Film bien plus riche que la présentation un peu standard qui en est fait dans la presse.
Le début expose de façon à la fois clinique et empathique le travail des entraineuses dans les boîtes de strip-tease, métier qu'exerce Ani. Aussi bien les espaces ouverts aux clients, et notamment une rangée de semi cabines où les filles se trémoussent sur l'entrejambe d'hommes affalés, que les coulisses et ce qui pourrait être une salle de repos. Appâter le client, le faire dépenser, le faire rêver et lui faire glisser des billets dans la ceinture du string, tel est le métier d'Ani. Ce n'est ni idéalisé ni glauque. Les filles vivent du désir des hommes, sont copines ou garces, et les rapports entre le propriétaire de la boîte et elles ne sont pas univoques.
La seconde partie fait débarquer Ivan, fils d'oligarque russe désœuvré, qui mène une vie dissipée avec une poignée d'amis. Il incarne une forme d'innocence naïve et égoïste, remarquablement bien filmée. Son visage pourrait figurer sur une fresque de la Renaissance - période riche en parvenus et fils de parvenus oisifs.... Ani et l’insouciant Ivan vont s'attacher l'un à l'autre et même se marier à Las Vegas.
Malheureusement, les parents d'Ivan vont l'apprendre, et sa mère, furieuse, va mobiliser leur relais local, un pope, qui était chargé de veiller sur lui. S'ouvre alors une séquence très différente de ce que la presse laisse penser. Deux sbires envoyés par le pope, qui les rejoindra rapidement, viennent mettre le holà à l'aventure. Mais les choses ne se passent pas comme espéré, et le trio, qui embarque Ani, se lance à la recherche du jeune marié, questionnant ses amis et explorant tous les lieux qu'il a l'habitude de fréquenter. Traque ou plutôt errance nocturne, parsemée d'embûches, menée dans le froid, qui finit par trouver Ivan, grâce à Ani.
Après une première tentative spectaculairement ratée de faire annuler le mariage à New York, les parents débarquent. La mère et sa nouvelle belle-fille s'affrontent à armes inégales, et cela va se conclure par l'annulation du mariage à Las Vegas.
La dernière partie va conclure un autre fil narratif que l'on a vu se développer au fil des péripéties, avec une scène qui mêle sexe, reconnaissance et libération de la tension qui s'est accumulée chez Ani.
Sur une trame assez simple et conventionnelle, le réalisateur évite à chaque moment la caricature, le cliché, le déjà vu.
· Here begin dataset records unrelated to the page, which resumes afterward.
-- pv_equiv track=rewrite | github.com/workforce-data-initiative/skills-ml | skills_ml/algorithms/nlp/__init__.py | split_by_bullets
-- ===== SOURCE A (Python) =====
-- from typing import List, Set, Generator, Dict, Pattern, Tuple
-- from collections import namedtuple
--
-- BULLET_CHARACTERS = ['+', '*', '-']
--
-- Span = namedtuple("Span", ["text", "start_index"])
--
-- def split_by_bullets(sentence: str) -> List[Span]:
--     """Split sentence by bullet characters
--
--     Args:
--         sentence (str)
--
--     Returns: List of Span objects representing the text inbetween bullets, with both text and start indices
--     """
--     units = []
--     for bullet_char in BULLET_CHARACTERS:
--         index = 0
--         padded_bullet = bullet_char + ' '
--         if sentence.count(padded_bullet) > 1:
--             for i, fragment in enumerate(sentence.split(padded_bullet)):
--                 if i > 0:
--                     units.append(Span(text=padded_bullet + fragment, start_index=index))
--                     index += len(padded_bullet + fragment)
--                 else:
--                     units.append(Span(text=fragment, start_index=index))
--                     index += len(fragment)
--             return units
--     units.append(Span(text=sentence, start_index=0))
--     return units
-- ===== SOURCE B (Python) =====
-- from typing import List
-- from collections import namedtuple
--
-- BULLET_CHARACTERS = ['+', '*', '-']
--
-- Span = namedtuple("Span", ["text", "start_index"])
--
-- def split_by_bullets(sentence: str) -> List[Span]:
--     """Split sentence by bullet characters (find-loop over absolute match
--     positions, then pairwise slicing between boundaries)."""
--     for bullet_char in BULLET_CHARACTERS:
--         padded_bullet = bullet_char + ' '
--         if sentence.count(padded_bullet) > 1:
--             boundaries = [0]
--             pos = sentence.find(padded_bullet)
--             while pos != -1:
--                 boundaries.append(pos)
--                 pos = sentence.find(padded_bullet, pos + len(padded_bullet))
--             boundaries.append(len(sentence))
--             spans = []
--             for start, end in zip(boundaries, boundaries[1:]):
--                 spans.append(Span(text=sentence[start:end], start_index=start))
--             return spans
--     return [Span(text=sentence, start_index=0)]
-- ===== Notes on version B (the rewrite author's own statement) =====
-- stated objective: alternative
-- what changed: Instead of split()-fragments with a running length accumulator, B collects the absolute start positions of each padded-bullet occurrence with a str.find loop and builds the spans by pairwise slicing between consecutive boundaries.
import Mathlib
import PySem
-- pv_equiv track=rewrite | github.com/KieceDonc/L2_Info3A | TP6/exo3.py | nb_deces
-- ===== SOURCE A (Python) =====
-- def nb_deces(table,an,mois):
--   deathThisYear = 0
--   deathThisMonth = 0
--   for x in range(len(table)):
--     currentEl = table[x]
--     currentYear = currentEl[0]
--     currentMonth = currentEl[1]
--     currentDeath = currentEl[2]
--     if currentYear == an :
--       deathThisYear += currentDeath
--       if currentMonth == mois :
--         deathThisMonth = currentDeath
--   return [deathThisYear,deathThisMonth]
-- ===== SOURCE B (Python) =====
-- def nb_deces(table, an, mois):
--     death_this_year = sum(el[2] for el in table if el[0] == an)
--     matches = [el[2] for el in table if el[0] == an and el[1] == mois]
--     death_this_month = matches[-1] if matches else 0
--     return [death_this_year, death_this_month]
-- ===== Notes on version B (the rewrite author's own statement) =====
-- stated objective: simpler
-- what changed: Replaces the single index-driven loop carrying two mutable accumulators with two independent comprehensions: a sum over the year's rows, and the last matching row (or 0) for the month.
import Mathlib
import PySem

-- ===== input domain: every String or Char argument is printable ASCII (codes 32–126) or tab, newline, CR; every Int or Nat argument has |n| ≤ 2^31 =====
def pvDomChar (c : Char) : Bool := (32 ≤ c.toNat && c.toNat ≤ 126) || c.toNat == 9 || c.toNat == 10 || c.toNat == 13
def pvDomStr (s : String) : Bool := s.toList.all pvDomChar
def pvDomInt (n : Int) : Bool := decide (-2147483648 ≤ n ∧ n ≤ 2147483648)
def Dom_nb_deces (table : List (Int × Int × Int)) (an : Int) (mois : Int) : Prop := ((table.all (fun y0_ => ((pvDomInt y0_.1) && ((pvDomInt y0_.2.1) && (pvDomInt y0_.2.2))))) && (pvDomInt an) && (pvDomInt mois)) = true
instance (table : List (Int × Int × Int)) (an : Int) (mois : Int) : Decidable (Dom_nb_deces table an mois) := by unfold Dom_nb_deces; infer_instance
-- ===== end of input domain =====

-- B replaces A's single loop with two mutable accumulators by two independent scans
-- (a sum for the year, the last matching row for the month); objective: simpler.

-- ===== PORT A =====
-- A's for-loop over the table, carrying (deathThisYear, deathThisMonth) as the fold state.
def nb_deces (table : List (Int × Int × Int)) (an : Int) (mois : Int) : List Int :=
  let s := table.foldl
    (fun (acc : Int × Int) el =>
      if el.1 = an then
        (acc.1 + el.2.2, if el.2.1 = mois then el.2.2 else acc.2)
      else acc)
    (0, 0)
  [s.1, s.2]

-- ===== PORT B =====
def nb_deces_alt (table : List (Int × Int × Int)) (an : Int) (mois : Int) : List Int :=
  let deathThisYear := ((table.filter (fun el => el.1 == an)).map (fun el => el.2.2)).sum
  let rows := (table.filter (fun el => el.1 == an && el.2.1 == mois)).map (fun el => el.2.2)
  [deathThisYear, rows.getLastD 0]

-- ===== PRECONDITION & SPEC =====
def Spec_nb_deces (table : List (Int × Int × Int)) (an : Int) (mois : Int) (out : List Int) : Prop := out = nb_deces_alt table an mois
instance (table : List (Int × Int × Int)) (an : Int) (mois : Int) (out : List Int) : Decidable (Spec_nb_deces table an mois out) := by unfold Spec_nb_deces; infer_instance

-- ===== CLAIM (what is proved, stated in full; the proofs are below) =====
def Claim_equal_nb_deces : Prop := ∀ (table : List (Int × Int × Int)) (an : Int) (mois : Int), Dom_nb_deces table an mois → Spec_nb_deces table an mois (nb_deces table an mois)

-- ===== LEMMAS AND PROOFS =====
theorem nb_deces_loop (table : List (Int × Int × Int)) (an mois : Int) (a b : Int) :
    table.foldl
      (fun (acc : Int × Int) el =>
        if el.1 = an then
          (acc.1 + el.2.2, if el.2.1 = mois then el.2.2 else acc.2)
        else acc)
      (a, b)
    = (a + ((table.filter (fun el => el.1 == an)).map (fun el => el.2.2)).sum,
       ((table.filter (fun el => el.1 == an && el.2.1 == mois)).map (fun el => el.2.2)).getLastD b) := by
  induction table generalizing a b with
  | nil => simp
  | cons el t ih =>
    by_cases hy : el.1 = an
    · by_cases hm : el.2.1 = mois
      · simp only [List.foldl_cons, List.filter_cons, List.map_cons, hy, hm, if_pos,
          beq_self_eq_true, Bool.and_self, ih, List.sum_cons, List.getLastD_cons]
        exact Prod.ext (by ring) rfl
      · simp only [List.foldl_cons, List.filter_cons, List.map_cons, hy, hm, if_pos, if_neg,
          beq_self_eq_true, beq_iff_eq, Bool.true_and, Bool.false_and, ite_false, ih,
          List.sum_cons]
        exact Prod.ext (by ring) rfl
    · simp only [List.foldl_cons, List.filter_cons, beq_iff_eq, hy, Bool.false_and,
        if_neg, ite_false, if_false, ih]
      simp [hy]

-- ===== VERDICT (by name: the statement is the Claim_ definition above) =====
theorem nb_deces_spec : Claim_equal_nb_deces := by
  intro table an mois _
  unfold Spec_nb_deces nb_deces nb_deces_alt
  rw [nb_deces_loop]
  simp
-- pv_equiv track=rewrite | github.com/TensorSpeech/TensorFlowTTS | tensorflow_tts/processor/libritts.py | clean_g2p
-- ===== SOURCE A (Python) =====
-- def clean_g2p(g2p_text: list):
--     data = []
--     for i, txt in enumerate(g2p_text):
--         if i == len(g2p_text) - 1:
--             if txt != " " and txt != "SIL":
--                 data.append("@" + txt)
--             else:
--                 data.append(
--                     "@END"
--                 )  # TODO try learning without end token and compare results
--             break
--         if txt != " ":
--             data.append("@" + txt)
--     return data
-- ===== SOURCE B (Python) =====
-- def clean_g2p(g2p_text: list):
--     if not g2p_text:
--         return []
--     # build the output back-to-front over the reversed list:
--     # the end token comes first, then the kept non-space tokens.
--     rev = g2p_text[::-1]
--     last = rev[0]
--     out = ["@" + last if last != " " and last != "SIL" else "@END"]
--     for txt in rev[1:]:
--         if txt != " ":
--             out.append("@" + txt)
--     out.reverse()
--     return out
-- ===== Notes on version B (the rewrite author's own statement) =====
-- stated objective: alternative
-- what changed: B builds the output back-to-front: it reverses the input, emits the end token first from the head of the reversed list, then appends the kept non-space tokens and reverses the result, instead of A's forward indexed loop with an in-loop last-index check and break.
import Mathlib
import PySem

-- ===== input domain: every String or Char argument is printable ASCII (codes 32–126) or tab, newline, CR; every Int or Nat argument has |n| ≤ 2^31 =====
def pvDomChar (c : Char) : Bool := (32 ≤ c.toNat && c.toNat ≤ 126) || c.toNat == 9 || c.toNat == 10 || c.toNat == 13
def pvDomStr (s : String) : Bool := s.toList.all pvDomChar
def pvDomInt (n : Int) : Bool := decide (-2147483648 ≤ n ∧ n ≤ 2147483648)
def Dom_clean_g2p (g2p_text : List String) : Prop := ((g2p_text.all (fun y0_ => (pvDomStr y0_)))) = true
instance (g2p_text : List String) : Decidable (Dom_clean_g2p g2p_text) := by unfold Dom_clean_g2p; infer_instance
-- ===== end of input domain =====

-- B builds the output back-to-front over the reversed input (end token first, then kept tokens, final reverse); equivalence is exact on all inputs.

-- ===== PORT A =====
-- A's enumerate-loop with in-loop index check and break, transliterated:
-- i is the running index, n = len(g2p_text), data the accumulator.
def cleanA_go (n : Nat) (i : Nat) (xs : List String) (data : List String) : List String :=
  match xs with
  | [] => data
  | txt :: rest =>
    if i = n - 1 then
      if txt ≠ " " ∧ txt ≠ "SIL" then data ++ ["@" ++ txt] else data ++ ["@END"]
    else
      if txt ≠ " " then cleanA_go n (i + 1) rest (data ++ ["@" ++ txt])
      else cleanA_go n (i + 1) rest data

def clean_g2p (g2p_text : List String) : List String :=
  cleanA_go g2p_text.length 0 g2p_text []

-- ===== PORT B =====
-- B: rev = g2p_text[::-1]; out starts with the end token for rev[0];
-- the loop over rev[1:] appends kept tokens; out.reverse() at the end.
def clean_g2p_alt (g2p_text : List String) : List String :=
  match g2p_text.reverse with
  | [] => []
  | last :: restRev =>
    (restRev.foldl (fun out txt => if txt ≠ " " then out ++ ["@" ++ txt] else out)
      [if last ≠ " " ∧ last ≠ "SIL" then "@" ++ last else "@END"]).reverse

-- ===== PRECONDITION & SPEC =====
def Spec_clean_g2p (g2p_text : List String) (out : List String) : Prop := out = clean_g2p_alt g2p_text
instance (g2p_text : List String) (out : List String) : Decidable (Spec_clean_g2p g2p_text out) := by unfold Spec_clean_g2p; infer_instance

-- ===== CLAIM (what is proved, stated in full; the proofs are below) =====
def Claim_equal_clean_g2p : Prop := ∀ (g2p_text : List String), Dom_clean_g2p g2p_text → Spec_clean_g2p g2p_text (clean_g2p g2p_text)

-- ===== LEMMAS AND PROOFS =====
-- A's loop equals: bulk (filtered, '@'-prefixed all-but-last) ++ the end token.
theorem cleanA_go_eq (xs : List String) (hne : xs ≠ []) :
    ∀ (n i : Nat) (data : List String), i + xs.length = n →
    cleanA_go n i xs data =
      data ++ ((xs.dropLast.filter (fun t => t ≠ " ")).map (fun t => "@" ++ t)) ++
        [if xs.getLast hne ≠ " " ∧ xs.getLast hne ≠ "SIL"
          then "@" ++ xs.getLast hne else "@END"] := by
  induction xs with
  | nil => exact absurd rfl hne
  | cons txt rest ih =>
    intro n i data hn
    match rest, hn with
    | [], hn =>
      have hn1 : i + 1 = n := by simpa using hn
      have hi : i = n - 1 := by omega
      simp only [cleanA_go, if_pos hi, List.getLast]
      split_ifs <;> simp
    | t2 :: r2, hn =>
      have hn' : i + (r2.length + 2) = n := by simpa using hn
      have hi : i ≠ n - 1 := by omega
      have hrec : (i + 1) + (t2 :: r2).length = n := by simp at hn ⊢; omega
      have hgl : (txt :: t2 :: r2).getLast hne = (t2 :: r2).getLast (by simp) := by
        simp [List.getLast]
      rw [show cleanA_go n i (txt :: t2 :: r2) data =
          (if txt ≠ " " then cleanA_go n (i+1) (t2 :: r2) (data ++ ["@" ++ txt])
           else cleanA_go n (i+1) (t2 :: r2) data) from by
        simp [cleanA_go, hi]]
      by_cases hsp : txt = " "
      · simp [hsp, ih (by simp) n (i+1) data hrec]
      · simp [hsp, ih (by simp) n (i+1) (data ++ ["@" ++ txt]) hrec]

-- B's append-loop equals init ++ the filtered, '@'-prefixed tokens.
theorem cleanB_foldl (rs : List String) :
    ∀ (init : List String),
    rs.foldl (fun out txt => if txt ≠ " " then out ++ ["@" ++ txt] else out) init =
      init ++ (rs.filter (fun t => t ≠ " ")).map (fun t => "@" ++ t) := by
  induction rs with
  | nil => simp
  | cons r rest ih =>
    intro init
    rw [List.foldl_cons]
    by_cases hsp : r = " "
    · rw [if_neg (by simp [hsp]), ih]
      simp [hsp]
    · rw [if_pos hsp, ih (init ++ ["@" ++ r])]
      simp [hsp]

-- ===== VERDICT (by name: the statement is the Claim_ definition above) =====
theorem clean_g2p_spec : Claim_equal_clean_g2p := by
  intro xs _
  show clean_g2p xs = clean_g2p_alt xs
  cases hx : xs.reverse with
  | nil =>
    have : xs = [] := by simpa using congrArg List.reverse hx
    simp [this, clean_g2p, cleanA_go, clean_g2p_alt]
  | cons last restRev =>
    have hxs : xs = restRev.reverse ++ [last] := by
      have := congrArg List.reverse hx
      simpa using this
    have hne : xs ≠ [] := by rw [hxs]; simp
    rw [clean_g2p, cleanA_go_eq xs hne _ 0 [] (by simp)]
    have hB : clean_g2p_alt xs =
        (restRev.foldl (fun out txt => if txt ≠ " " then out ++ ["@" ++ txt] else out)
          [if last ≠ " " ∧ last ≠ "SIL" then "@" ++ last else "@END"]).reverse := by
      unfold clean_g2p_alt
      rw [hx]
    rw [hB, cleanB_foldl]
    have hdl : xs.dropLast = restRev.reverse := by rw [hxs]; simp
    have hgl : xs.getLast hne = last := by
      rw [List.getLast_eq_iff_getLast?_eq_some, hxs]
      simp
    rw [hdl, hgl]
    simp [List.filter_reverse, List.map_reverse]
Le travail des entraîneuses est présenté sans voyeurisme, sans paillettes et sans mépris, et Ani ne cesse de rappeler qu'elle n'est pas une prostituée. De fait, quand elle va passer une semaine dans la maison d'Ivan, elle doit prendre un congé. Et même si elle négocie un cachet, elle se donne volontairement à ce jeune post-adolescent attachant à qui elle essaie d'apprendre à mieux faire l'amour. On s'attend à une course poursuite menée par des tueurs bêtes et méchants dans le style Fargo, on a une laborieuse recherche nocturne du disparu par des hommes ordinaires et bien peu familiers de la violence, dont on comprend que ce n'est pas la première fois qu'ils doivent remettre Ivan sur le droit chemin. Ivan ne fréquente pas d'autres fils d'oligarques et des jet-setters, mais des gens simples et sans histoires, qui l'aident à ne pas grandir. On s'attend à voir apparaître un oligarque brutal (les conversations téléphoniques du pope laissent cependant penser que c'est Madame qui porte la culotte), on a un couple soucieux de voir leur fils parti à l'étranger incapable de sortir d'une enfance trop choyée et furieux de l'atteinte à leur réputation.
Ce film est finalement une histoire ordinaire, à ras d'humanité. Cette histoire est plus spectaculaire par l'argent dont dispose Ivan ou plutôt ses parents, mais le fond reste très humain. Chaque personnage est respecté, aucun n'est grotesque. On est presque peu honteux de se souvenir qu'on s'attendait à une épopée sanglante et déjantée, style U Turn.
Les acteurs sont excellents. Mickey Madison est à juste titre célébrée dans la presse, mais Mark Eydelshteyn et Youri Borissov, deux acteurs russes réputés, sont remarquables, tout comme Karren Karagulian.
Cela valait-il une Palme d'Or face à la concurrence à Cannes? En tout cas, c'est un beau film qui laisse une forte impression longtemps après l'avoir vu.